Add $\left(\frac{-3/2}{2}\right)^2 = \frac{9}{16}$ to both sides:

x^2 - \frac{3}{2}x + \frac{9}{16} = 1 + \frac{9}{16}

\left(x - \frac{3}{4}\right)^2 = \frac{16 + 9}{16} = \frac{25}{16}

\left(x - \frac{3}{4}\right)^2 = \left(\frac{5}{4}\right)^2

Therefore:

x - \frac{3}{4} = \pm \frac{5}{4}

x = \frac{3}{4} \pm \frac{5}{4}

x = 2 \text{ or } x = -\frac{1}{2}

Using the Quadratic Formula

For the equation $ax^2 + bx + c = 0$ , the roots can be determined using the formula:

x = \frac{-b \pm \sqrt{b^2 - 4ac}}{2a}

Example:

2x^2 - 3x - 2 = 0

With $a = 2$ , $b = -3$ , and $c = -2$ :

x = \frac{-(-3) \pm \sqrt{(-3)^2 - 4(2)(-2)}}{2(2)}

x = \frac{3 \pm \sqrt{9 + 16}}{4}

x = \frac{3 \pm \sqrt{25}}{4}

x = \frac{3 \pm 5}{4}

Therefore:

x = \frac{3 + 5}{4} = 2 \text{ or } x = \frac{3 - 5}{4} = -\frac{1}{2}

Formulating Problems as Quadratic Equations

Many real-life problems can be modeled using quadratic equations. Let's explore some examples:

Reading Room Problem

Four reading corners of the same size are created in a classroom measuring 4 m × 6 m. If each corner is a square with side length $x$ meters, then the remaining area of the room for arranging student seating is:

\text{Total area} - \text{Area of four corners}

4 \times 6 - 4x^2 = 24 - 4x^2

6 m

4 m

x

x

x

x

x

x

x

x

Problem of Multiplying Two Numbers

The product of two numbers is 63 and their sum is 16. We can solve this using a quadratic equation.

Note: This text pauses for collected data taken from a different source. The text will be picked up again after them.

-- pv_equiv track=rewrite | github.com/tuftman-0/TimeBot | bot.py | phonetic
-- ===== SOURCE A (Python) =====
-- def phonetic(t):
--     digits  = ['','one', 'two', 'three', 'four', 'five', 'six', 'seven', 'eight', 'nine']
--     hours   = ['twelve'] + digits[1:] + ['ten', 'eleven']
--     small   = [''] + ["o'-" + x for x in digits[1:]] + ['ten', 'eleven', 'twelve'] + [x + 'teen' for x in ['thir','four','fif','six','seven','eigh','nine']]
--     large   = [x + ('-' if y != '' else '') + y for x in ['twenty','thirty','forty','fifty','sixty'] for y in digits]
--     minutes = small + large
--     h, m    = t
--     words   = hours[h] + ('-' if m > 0 else '') + minutes[m]
--     return words
-- ===== SOURCE B (Python) =====
-- def phonetic(t):
--     # Direct branching on the minute value instead of building a word table.
--     h, m = t
--     hours = ['twelve', 'one', 'two', 'three', 'four', 'five', 'six',
--              'seven', 'eight', 'nine', 'ten', 'eleven']
--     ones = ['', 'one', 'two', 'three', 'four', 'five', 'six',
--             'seven', 'eight', 'nine']
--     teens = ['thirteen', 'fourteen', 'fifteen', 'sixteen',
--              'seventeen', 'eighteen', 'nineteen']
--     tens = ['twenty', 'thirty', 'forty', 'fifty', 'sixty']
--     if m == 0:
--         mw = ''
--     elif m <= 9:
--         mw = "o'-" + ones[m]
--     elif m == 10:
--         mw = 'ten'
--     elif m == 11:
--         mw = 'eleven'
--     elif m == 12:
--         mw = 'twelve'
--     elif m <= 19:
--         mw = teens[m - 13]
--     else:
--         mw = tens[m // 10 - 2]
--         if m % 10:
--             mw += '-' + ones[m % 10]
--     return hours[h] + ('-' if m > 0 else '') + mw
-- ===== Notes on version B (the rewrite author's own statement) =====
-- stated objective: simpler
-- what changed: Replaces A's precomputed 70-element minutes table (built from slices and a nested comprehension) with direct branching on the minute value (zero / o'-digit / ten..twelve / teens / tens word plus optional ones word); Pre_ excludes minutes -70..-11, where A still returns a word via negative-index wraparound into its table but B's digit branch raises IndexError.
-- intended difference: For minutes -10..-1 (not real times) A's negative index wraps into its 70-entry table and returns the word for minute m+70 ('sixty'..'sixty-nine'), while B's digit branch returns "o'-" plus the wrapped digit word; nothing is specified there and B's value is what its natural branching gives. — e.g. on phonetic(0, -5): A returns "twelvesixty-five", B returns "twelveo'-five"
-- outside the precondition, e.g. on phonetic((0, -30)): A returns 'twelveforty', B raises IndexError
import Mathlib
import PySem

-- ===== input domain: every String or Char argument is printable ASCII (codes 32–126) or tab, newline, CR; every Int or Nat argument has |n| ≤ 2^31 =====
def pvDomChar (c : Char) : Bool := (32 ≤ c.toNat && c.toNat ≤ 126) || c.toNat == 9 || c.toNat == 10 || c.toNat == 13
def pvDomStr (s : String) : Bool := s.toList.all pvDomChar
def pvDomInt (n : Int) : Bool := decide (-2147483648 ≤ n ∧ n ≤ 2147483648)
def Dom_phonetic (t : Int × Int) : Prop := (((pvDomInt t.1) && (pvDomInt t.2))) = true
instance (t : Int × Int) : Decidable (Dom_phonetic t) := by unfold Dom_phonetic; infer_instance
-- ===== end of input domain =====

-- B replaces A's precomputed 70-entry minutes table with direct branching on the
-- minute value (zero / o'-digit / ten..twelve / teens / tens word + optional ones word).

-- ===== PORT A =====
-- Literal transliteration of Source A; list indexing hours[h] / minutes[m] is
-- PySem.List.pyGet? (negative index wraps, out of range = IndexError = none,
-- excluded by Pre_phonetic; .getD "" is only ever reached outside Pre_).
def phonetic (t : Int × Int) : String :=
  let digits : List String := ["", "one", "two", "three", "four", "five", "six", "seven", "eight", "nine"]
  let hours : List String := ["twelve"] ++ PySem.List.slice digits (some 1) none ++ ["ten", "eleven"]
  let small : List String := [""] ++ (PySem.List.slice digits (some 1) none).map (fun x => "o'-" ++ x)
      ++ ["ten", "eleven", "twelve"]
      ++ (["thir", "four", "fif", "six", "seven", "eigh", "nine"].map (fun x => x ++ "teen"))
  let large : List String :=
    (["twenty", "thirty", "forty", "fifty", "sixty"].flatMap (fun x =>
      digits.map (fun y => x ++ (if y ≠ "" then "-" else "") ++ y)))
  let minutes : List String := small ++ large
  let h := t.1
  let m := t.2
  (PySem.List.pyGet? hours h).getD "" ++ (if m > 0 then "-" else "") ++ (PySem.List.pyGet? minutes m).getD ""

-- ===== PORT B =====
-- Literal transliteration of Source B; indexing is PySem.List.pyGet? (IndexError = none,
-- reached only outside Pre_phonetic).
def phonetic_alt (t : Int × Int) : String :=
  let h := t.1
  let m := t.2
  let hours : List String := ["twelve", "one", "two", "three", "four", "five", "six",
    "seven", "eight", "nine", "ten", "eleven"]
  let ones : List String := ["", "one", "two", "three", "four", "five", "six", "seven", "eight", "nine"]
  let teens : List String := ["thirteen", "fourteen", "fifteen", "sixteen", "seventeen", "eighteen", "nineteen"]
  let tens : List String := ["twenty", "thirty", "forty", "fifty", "sixty"]
  let mw : String :=
    if m = 0 then ""
    else if m ≤ 9 then "o'-" ++ (PySem.List.pyGet? ones m).getD ""
    else if m = 10 then "ten"
    else if m = 11 then "eleven"
    else if m = 12 then "twelve"
    else if m ≤ 19 then (PySem.List.pyGet? teens (m - 13)).getD ""
    else
      let tw := (PySem.List.pyGet? tens (PySem.Int.floordiv m 10 - 2)).getD ""
      if PySem.Int.mod m 10 ≠ 0 then tw ++ "-" ++ (PySem.List.pyGet? ones (PySem.Int.mod m 10)).getD ""
      else tw
  (PySem.List.pyGet? hours h).getD "" ++ (if m > 0 then "-" else "") ++ mw

-- ===== PRECONDITION & SPEC =====
-- Pre_ excludes the inputs on which A raises IndexError (hour outside -12..11 or minute
-- outside -70..69) and the minutes -70..-11, on which A still returns a word via Python's
-- negative-index wraparound into its 70-entry table but B's digit branch raises IndexError.
def Pre_phonetic (t : Int × Int) : Prop := -12 ≤ t.1 ∧ t.1 ≤ 11 ∧ -10 ≤ t.2 ∧ t.2 ≤ 69
instance (t : Int × Int) : Decidable (Pre_phonetic t) := by unfold Pre_phonetic; infer_instance
def pvWitness_phonetic : (Int × Int) := (7, 35)

-- For minutes -10..-1 (not times at all) A's negative index wraps into its table and returns
-- the word for minute m+70 ('sixty'…'sixty-nine'), while B's digit branch returns "o'-" plus
-- the wrapped digit word; no behaviour is specified there and B's is the natural branching value.
def D_phonetic (t : Int × Int) : Prop := -10 ≤ t.2 ∧ t.2 ≤ -1
instance (t : Int × Int) : Decidable (D_phonetic t) := by unfold D_phonetic; infer_instance
def Spec_phonetic (t : Int × Int) (out : String) : Prop := ¬ D_phonetic t → out = phonetic_alt t
instance (t : Int × Int) (out : String) : Decidable (Spec_phonetic t out) := by unfold Spec_phonetic; infer_instance
def pvDiffWitness_phonetic : (Int × Int) := (0, -5)
def pvDiffWitnessOut_phonetic : String × String := ("twelvesixty-five", "twelveo'-five")

-- ===== CLAIM (what is proved, stated in full; the proofs are below) =====
def Claim_unchanged_phonetic : Prop := ∀ (t : Int × Int), Dom_phonetic t → Pre_phonetic t → Spec_phonetic t (phonetic t)
def Claim_changed_phonetic : Prop := Dom_phonetic (pvDiffWitness_phonetic) ∧ Pre_phonetic (pvDiffWitness_phonetic) ∧ D_phonetic (pvDiffWitness_phonetic) ∧ phonetic (pvDiffWitness_phonetic) = pvDiffWitnessOut_phonetic.1 ∧ phonetic_alt (pvDiffWitness_phonetic) = pvDiffWitnessOut_phonetic.2 ∧ pvDiffWitnessOut_phonetic.1 ≠ pvDiffWitnessOut_phonetic.2
def Claim_exact_phonetic : Prop := ∀ (t : Int × Int), Dom_phonetic t → Pre_phonetic t → D_phonetic t → phonetic t ≠ phonetic_alt t

-- ===== LEMMAS AND PROOFS =====
-- The hour word of port A (verbatim subterm of `phonetic`).
def pvHwA (h : Int) : String :=
  (PySem.List.pyGet? (["twelve"]
    ++ PySem.List.slice ["", "one", "two", "three", "four", "five", "six", "seven", "eight", "nine"] (some 1) none
    ++ ["ten", "eleven"]) h).getD ""

-- The minute word of port A (verbatim subterm of `phonetic`).
def pvMwA (m : Int) : String :=
  let digits : List String := ["", "one", "two", "three", "four", "five", "six", "seven", "eight", "nine"]
  (PySem.List.pyGet?
    (([""] ++ (PySem.List.slice digits (some 1) none).map (fun x => "o'-" ++ x)
      ++ ["ten", "eleven", "twelve"]
      ++ (["thir", "four", "fif", "six", "seven", "eigh", "nine"].map (fun x => x ++ "teen")))
     ++ (["twenty", "thirty", "forty", "fifty", "sixty"].flatMap (fun x =>
          digits.map (fun y => x ++ (if y ≠ "" then "-" else "") ++ y)))) m).getD ""

-- The hour word of port B (verbatim subterm of `phonetic_alt`).
def pvHwB (h : Int) : String :=
  (PySem.List.pyGet? ["twelve", "one", "two", "three", "four", "five", "six",
    "seven", "eight", "nine", "ten", "eleven"] h).getD ""

-- The minute word of port B (verbatim subterm of `phonetic_alt`).
def pvMwB (m : Int) : String :=
  let ones : List String := ["", "one", "two", "three", "four", "five", "six", "seven", "eight", "nine"]
  if m = 0 then ""
  else if m ≤ 9 then "o'-" ++ (PySem.List.pyGet? ones m).getD ""
  else if m = 10 then "ten"
  else if m = 11 then "eleven"
  else if m = 12 then "twelve"
  else if m ≤ 19 then (PySem.List.pyGet? ["thirteen", "fourteen", "fifteen", "sixteen", "seventeen", "eighteen", "nineteen"] (m - 13)).getD ""
  else
    let tw := (PySem.List.pyGet? ["twenty", "thirty", "forty", "fifty", "sixty"] (PySem.Int.floordiv m 10 - 2)).getD ""
    if PySem.Int.mod m 10 ≠ 0 then tw ++ "-" ++ (PySem.List.pyGet? ones (PySem.Int.mod m 10)).getD ""
    else tw

lemma phonetic_decomp (h m : Int) :
    phonetic (h, m) = pvHwA h ++ (if m > 0 then "-" else "") ++ pvMwA m := rfl

lemma phonetic_alt_decomp (h m : Int) :
    phonetic_alt (h, m) = pvHwB h ++ (if m > 0 then "-" else "") ++ pvMwB m := rfl

lemma hw_eq : ∀ a : Nat, a < 24 → pvHwA ((a : Int) - 12) = pvHwB ((a : Int) - 12) := by decide

set_option maxRecDepth 2000 in
lemma mw_eq : ∀ b : Nat, b < 70 → pvMwA ((b : Int)) = pvMwB ((b : Int)) := by decide

set_option maxRecDepth 2000 in
lemma mw_ne : ∀ b : Nat, b < 10 →
    pvMwA ((b : Int) - 10) ≠ pvMwB ((b : Int) - 10) ∧ pvMwA ((b : Int) - 10) ≠ "" := by decide

-- ===== VERDICT (by name: the statement is the Claim_ definition above) =====
theorem phonetic_spec : Claim_unchanged_phonetic := by
  intro t _ hpre
  obtain ⟨h, m⟩ := t
  obtain ⟨h1, h2, h3, h4⟩ := hpre
  intro hnd
  unfold D_phonetic at hnd
  simp only [not_and, not_le] at hnd
  have hm0 : 0 ≤ m := by by_cases hc : -10 ≤ m <;> omega
  have hh := hw_eq (h + 12).toNat (by omega)
  have hm := mw_eq m.toNat (by omega)
  have e1 : ((h + 12).toNat : Int) - 12 = h := by omega
  have e2 : ((m.toNat : Int)) = m := by omega
  rw [e1] at hh
  rw [e2] at hm
  unfold Spec_phonetic at *
  rw [phonetic_decomp, phonetic_alt_decomp, hh, hm]

theorem phonetic_changed : Claim_changed_phonetic := by
  unfold Claim_changed_phonetic; decide

theorem phonetic_tight : Claim_exact_phonetic := by
  intro t _ hpre hd
  obtain ⟨h, m⟩ := t
  obtain ⟨h1, h2, h3, h4⟩ := hpre
  obtain ⟨d1, d2⟩ := hd
  have hh := hw_eq (h + 12).toNat (by omega)
  have hmne := mw_ne (m + 10).toNat (by omega)
  have e1 : ((h + 12).toNat : Int) - 12 = h := by omega
  have e2 : ((m + 10).toNat : Int) - 10 = m := by omega
  rw [e1] at hh
  rw [e2] at hmne
  rw [phonetic_decomp, phonetic_alt_decomp, hh]
  have hdash : (if m > 0 then "-" else "") = "" := by
    have : ¬ m > 0 := by omega
    simp [this]
  rw [hdash]
  intro heq
  have h2 := congrArg String.toList heq
  simp only [String.toList_append, List.append_cancel_left_eq] at h2
  exact hmne.1 (String.toList_inj.mp h2)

Let's say the two numbers are $p$ and $q$ , then:

$p + q = 16$ , so $q = 16 - p$
$p \times q = 63$

Substituting the value of $q$ :

p(16 - p) = 63

16p - p^2 = 63

-p^2 + 16p - 63 = 0

p^2 - 16p + 63 = 0

By factoring this equation or using the quadratic formula, we can find the values of $p$ and $q$ .

Vehicle Speed Problem

A vehicle travels a distance of 320 km at a certain speed. If the vehicle travels 24 km/h faster, its travel time is reduced by 3 hours. We can find the initial speed using a quadratic equation.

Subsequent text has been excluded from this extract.